• **YOUR ASSIGNMENT**: The answer must be an exact reproduction of the lines from the start of the records below through the line containing "-- stated objective: alternative", and nothing more.

(Entries taken from a collection)

-- pv_equiv track=rewrite | github.com/jilek-josef/FluxMod-Bot | cogs/automod.py | _normalize_pattern_list
-- ===== SOURCE A (Python) =====
-- def _normalize_pattern_list(raw_patterns):
--     normalized = []
--     for pattern in raw_patterns:
--         if not isinstance(pattern, str):
--             continue
--
--         # Some preset entries are accidentally saved as "a, b" in one slot.
--         for part in pattern.split(","):
--             clean = part.strip().lower()
--             if clean:
--                 normalized.append(clean)
--
--     return normalized
-- ===== SOURCE B (Python) =====
-- def _normalize_pattern_list(raw_patterns):
--     # Character-level state machine: one scan per pattern (with a virtual
--     # trailing comma), building the lowercased, trimmed token incrementally
--     # instead of calling split/strip/lower.
--     out = []
--     for pattern in raw_patterns:
--         if not isinstance(pattern, str):
--             continue
--         token = []    # lowercased chars of the current token so far
--         pending = []  # interior whitespace, flushed only if a non-space follows
--         for ch in pattern + ",":
--             if ch == ",":
--                 if token:
--                     out.append("".join(token))
--                 token = []
--                 pending = []
--             elif ch.isspace():
--                 if token:
--                     pending.append(ch)
--             else:
--                 token += pending
--                 pending = []
--                 token.append(ch.lower())
--     return out
-- ===== Notes on version B (the rewrite author's own statement) =====
-- stated objective: alternative
-- what changed: A splits each pattern on commas and then strip()s and lower()s each part; B never calls split/strip/lower: it runs a character-level state machine over each pattern (plus a virtual trailing comma), accumulating the lowercased token and buffering interior whitespace that is flushed only when a further non-space character arrives, emitting the token at each comma.
import Mathlib
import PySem

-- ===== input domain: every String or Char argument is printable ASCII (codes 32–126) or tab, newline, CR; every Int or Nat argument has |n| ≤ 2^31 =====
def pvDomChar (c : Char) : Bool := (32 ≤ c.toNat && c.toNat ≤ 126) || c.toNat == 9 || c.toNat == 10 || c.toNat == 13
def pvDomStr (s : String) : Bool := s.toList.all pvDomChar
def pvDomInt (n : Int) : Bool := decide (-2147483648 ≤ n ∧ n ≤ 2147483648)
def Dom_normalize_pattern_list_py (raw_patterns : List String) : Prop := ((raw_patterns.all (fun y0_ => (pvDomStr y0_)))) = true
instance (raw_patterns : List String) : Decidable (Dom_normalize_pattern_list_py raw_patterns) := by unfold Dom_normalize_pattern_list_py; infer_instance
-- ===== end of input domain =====

-- B replaces A's split/strip/lower per comma-part with a character-level state machine
-- (one scan per pattern, emitting tokens at commas); same result, alternative algorithm.

-- ===== PORT A =====
-- Port of A: outer loop over patterns, inner loop over pattern.split(","),
-- appending strip().lower() of each non-empty part. (The 'isinstance(pattern, str)'
-- guard is always true under the List String signature, so it never skips.)
def normalize_pattern_list_py (raw_patterns : List String) : List String :=
  raw_patterns.foldl (fun normalized pattern =>
    (PySem.Chars.splitOn pattern.toList [',']).foldl (fun acc part =>
      let clean := PySem.Chars.lower (PySem.Chars.strip part)
      if clean ≠ [] then acc ++ [String.ofList clean] else acc) normalized) []

-- ===== PORT B =====
-- One step of Source B's inner character loop; state = (out, token, pending).
def pvScanStep (st : List String × List Char × List Char) (ch : Char) :
    List String × List Char × List Char :=
  if ch = ',' then
    ((if st.2.1 ≠ [] then st.1 ++ [String.ofList st.2.1] else st.1), [], [])
  else if PySem.Chars.isspace ch then
    (st.1, st.2.1, if st.2.1 ≠ [] then st.2.2 ++ [ch] else st.2.2)
  else
    (st.1, st.2.1 ++ st.2.2 ++ [PySem.Chars.lowerChar ch], [])

-- Port of B: for each pattern, scan pattern + "," char by char with pvScanStep.
def normalize_pattern_list_py_alt (raw_patterns : List String) : List String :=
  raw_patterns.foldl (fun out pattern =>
    ((pattern.toList ++ [',']).foldl pvScanStep (out, [], [])).1) []

-- ===== PRECONDITION & SPEC =====
def Spec_normalize_pattern_list_py (raw_patterns : List String) (out : List String) : Prop := out = normalize_pattern_list_py_alt raw_patterns
instance (raw_patterns : List String) (out : List String) : Decidable (Spec_normalize_pattern_list_py raw_patterns out) := by unfold Spec_normalize_pattern_list_py; infer_instance

-- ===== CLAIM (what is proved, stated in full; the proofs are below) =====
def Claim_equal_normalize_pattern_list_py : Prop := ∀ (raw_patterns : List String), Dom_normalize_pattern_list_py raw_patterns → Spec_normalize_pattern_list_py raw_patterns (normalize_pattern_list_py raw_patterns)

-- ===== LEMMAS AND PROOFS =====

-- Reference splitter: Python's s.split(c) for a single-char separator, as plain structural recursion.
def pvPieces (c : Char) : List Char → List (List Char)
  | [] => [[]]
  | ch :: rest => if ch = c then [] :: pvPieces c rest else (pvPieces c rest).modifyHead (ch :: ·)

def pvClean (part : List Char) : List Char := PySem.Chars.lower (PySem.Chars.strip part)

def pvMaybe (t : List Char) : List String := if t = [] then [] else [String.ofList t]

def pvProcess (ps : List (List Char)) : List String := ps.flatMap (fun p => pvMaybe (pvClean p))

def pvHasTok (p : List Char) : Bool := p.any (fun c => !PySem.Chars.isspace c)

-- the token Source B's scanner holds after consuming the rest p of the current comma-part,
-- starting from token tok and pending-whitespace pend
def pvF (tok pend p : List Char) : List Char :=
  if tok = [] then pvClean p
  else tok ++ (if pvHasTok p then pend ++ PySem.Chars.lower (PySem.Chars.rstrip p) else [])

lemma pvPieces_ne_nil (c : Char) (l : List Char) : pvPieces c l ≠ [] := by
  induction l with
  | nil => simp [pvPieces]
  | cons ch rest ih =>
    simp only [pvPieces]
    split
    · simp
    · cases h : pvPieces c rest with
      | nil => exact absurd h ih
      | cons a t => simp [List.modifyHead]

lemma pvGo (c : Char) : ∀ (fuel : Nat) (l cur acc : _), l.length < fuel →
    PySem.Chars.splitOn.go [c] fuel l cur acc
      = acc.reverse ++ (pvPieces c l).modifyHead (cur.reverse ++ ·) := by
  intro fuel
  induction fuel with
  | zero => intro l cur acc h; omega
  | succ fuel ih =>
    intro l cur acc h
    cases l with
    | nil => simp [PySem.Chars.splitOn.go, pvPieces]
    | cons ch rest =>
      by_cases hc : c = ch
      · subst hc
        rw [show PySem.Chars.splitOn.go [c] (fuel+1) (c :: rest) cur acc
              = PySem.Chars.splitOn.go [c] fuel rest [] (cur.reverse :: acc) from by
            simp [PySem.Chars.splitOn.go, List.isPrefixOf]]
        rw [ih rest [] (cur.reverse :: acc) (by simpa using Nat.lt_of_succ_lt_succ h)]
        cases hp : pvPieces c rest with
        | nil => exact absurd hp (pvPieces_ne_nil c rest)
        | cons p t => simp [pvPieces, hp, List.modifyHead]
      · rw [show PySem.Chars.splitOn.go [c] (fuel+1) (ch :: rest) cur acc
              = PySem.Chars.splitOn.go [c] fuel rest (ch :: cur) acc from by
            simp [PySem.Chars.splitOn.go, List.isPrefixOf, hc]]
        rw [ih rest (ch :: cur) acc (by simpa using Nat.lt_of_succ_lt_succ h)]
        have hne : ¬ ch = c := fun h => hc h.symm
        cases hp : pvPieces c rest with
        | nil => exact absurd hp (pvPieces_ne_nil c rest)
        | cons p t => simp [pvPieces, hp, hne, List.modifyHead]

lemma pvSplitOn_single (c : Char) (cs : List Char) :
    PySem.Chars.splitOn cs [c] = pvPieces c cs := by
  unfold PySem.Chars.splitOn
  rw [pvGo c (cs.length + 1) cs [] [] (by omega)]
  cases h : pvPieces c cs with
  | nil => exact absurd h (pvPieces_ne_nil c cs)
  | cons p t => simp [List.modifyHead]

-- character facts
lemma pvWs_lowerChar {c : Char} (h : PySem.Chars.isspace c = true) :
    PySem.Chars.lowerChar c = c := by
  unfold PySem.Chars.lowerChar
  split
  · rename_i hu
    exfalso
    simp only [PySem.Chars.isupper, Bool.and_eq_true, decide_eq_true_eq, Char.le_def,
      UInt32.le_iff_toNat_le, show 'A'.val.toNat = 65 from rfl,
      show 'Z'.val.toNat = 90 from rfl] at hu
    simp only [PySem.Chars.isspace, Char.toNat, Bool.or_eq_true, Bool.and_eq_true,
      decide_eq_true_eq] at h
    omega
  · rfl

lemma pvLower_cons (c : Char) (l : List Char) :
    PySem.Chars.lower (c :: l) = PySem.Chars.lowerChar c :: PySem.Chars.lower l := by
  simp [PySem.Chars.lower]

lemma pvHasTok_cons (c : Char) (p : List Char) :
    pvHasTok (c :: p) = (!PySem.Chars.isspace c || pvHasTok p) := by
  simp [pvHasTok]

lemma pvStrip_cons_ws {c : Char} (h : PySem.Chars.isspace c = true) (p : List Char) :
    PySem.Chars.strip (c :: p) = PySem.Chars.strip p := by
  simp [PySem.Chars.strip, PySem.Chars.lstrip, List.dropWhile, h]

lemma pvRev_dropWhile_ne_nil {p : List Char} (h : pvHasTok p = true) :
    List.dropWhile PySem.Chars.isspace p.reverse ≠ [] := by
  intro hnil
  rw [List.dropWhile_eq_nil_iff] at hnil
  simp only [pvHasTok, List.any_eq_true, Bool.not_eq_true'] at h
  obtain ⟨x, hx, hxs⟩ := h
  have := hnil x (List.mem_reverse.mpr hx)
  rw [this] at hxs
  exact absurd hxs (by simp)

lemma pvRev_dropWhile_eq_nil {p : List Char} (h : pvHasTok p = false) :
    List.dropWhile PySem.Chars.isspace p.reverse = [] := by
  rw [List.dropWhile_eq_nil_iff]
  intro x hx
  simp only [pvHasTok, List.any_eq_false] at h
  have := h x (List.mem_reverse.mp hx)
  simpa using this

lemma pvRstrip_cons_hasTok {p : List Char} (h : pvHasTok p = true) (c : Char) :
    PySem.Chars.rstrip (c :: p) = c :: PySem.Chars.rstrip p := by
  unfold PySem.Chars.rstrip
  rw [List.reverse_cons, List.dropWhile_append]
  rw [if_neg (by simpa using pvRev_dropWhile_ne_nil h)]
  simp

lemma pvRstrip_cons_allws {p : List Char} (h : pvHasTok p = false) {c : Char}
    (hc : PySem.Chars.isspace c = false) :
    PySem.Chars.rstrip (c :: p) = [c] := by
  unfold PySem.Chars.rstrip
  rw [List.reverse_cons, List.dropWhile_append]
  rw [if_pos (by simp [pvRev_dropWhile_eq_nil h])]
  simp [List.dropWhile, hc]

lemma pvStrip_cons_nonws {c : Char} (hc : PySem.Chars.isspace c = false) (p : List Char) :
    PySem.Chars.strip (c :: p) = PySem.Chars.rstrip (c :: p) := by
  simp [PySem.Chars.strip, PySem.Chars.lstrip, List.dropWhile, hc]

lemma pvClean_nil : pvClean [] = [] := by
  simp [pvClean, PySem.Chars.strip, PySem.Chars.lstrip, PySem.Chars.rstrip, PySem.Chars.lower]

• **FINISHED EXERCISE**:
-- pv_equiv track=rewrite | github.com/jilek-josef/FluxMod-Bot | cogs/automod.py | _normalize_pattern_list
-- ===== SOURCE A (Python) =====
-- def _normalize_pattern_list(raw_patterns):
--     normalized = []
--     for pattern in raw_patterns:
--         if not isinstance(pattern, str):
--             continue
--
--         # Some preset entries are accidentally saved as "a, b" in one slot.
--         for part in pattern.split(","):
--             clean = part.strip().lower()
--             if clean:
--                 normalized.append(clean)
--
--     return normalized
-- ===== SOURCE B (Python) =====
-- def _normalize_pattern_list(raw_patterns):
--     # Character-level state machine: one scan per pattern (with a virtual
--     # trailing comma), building the lowercased, trimmed token incrementally
--     # instead of calling split/strip/lower.
--     out = []
--     for pattern in raw_patterns:
--         if not isinstance(pattern, str):
--             continue
--         token = []    # lowercased chars of the current token so far
--         pending = []  # interior whitespace, flushed only if a non-space follows
--         for ch in pattern + ",":
--             if ch == ",":
--                 if token:
--                     out.append("".join(token))
--                 token = []
--                 pending = []
--             elif ch.isspace():
--                 if token:
--                     pending.append(ch)
--             else:
--                 token += pending
--                 pending = []
--                 token.append(ch.lower())
--     return out
-- ===== Notes on version B (the rewrite author's own statement) =====
-- stated objective: alternative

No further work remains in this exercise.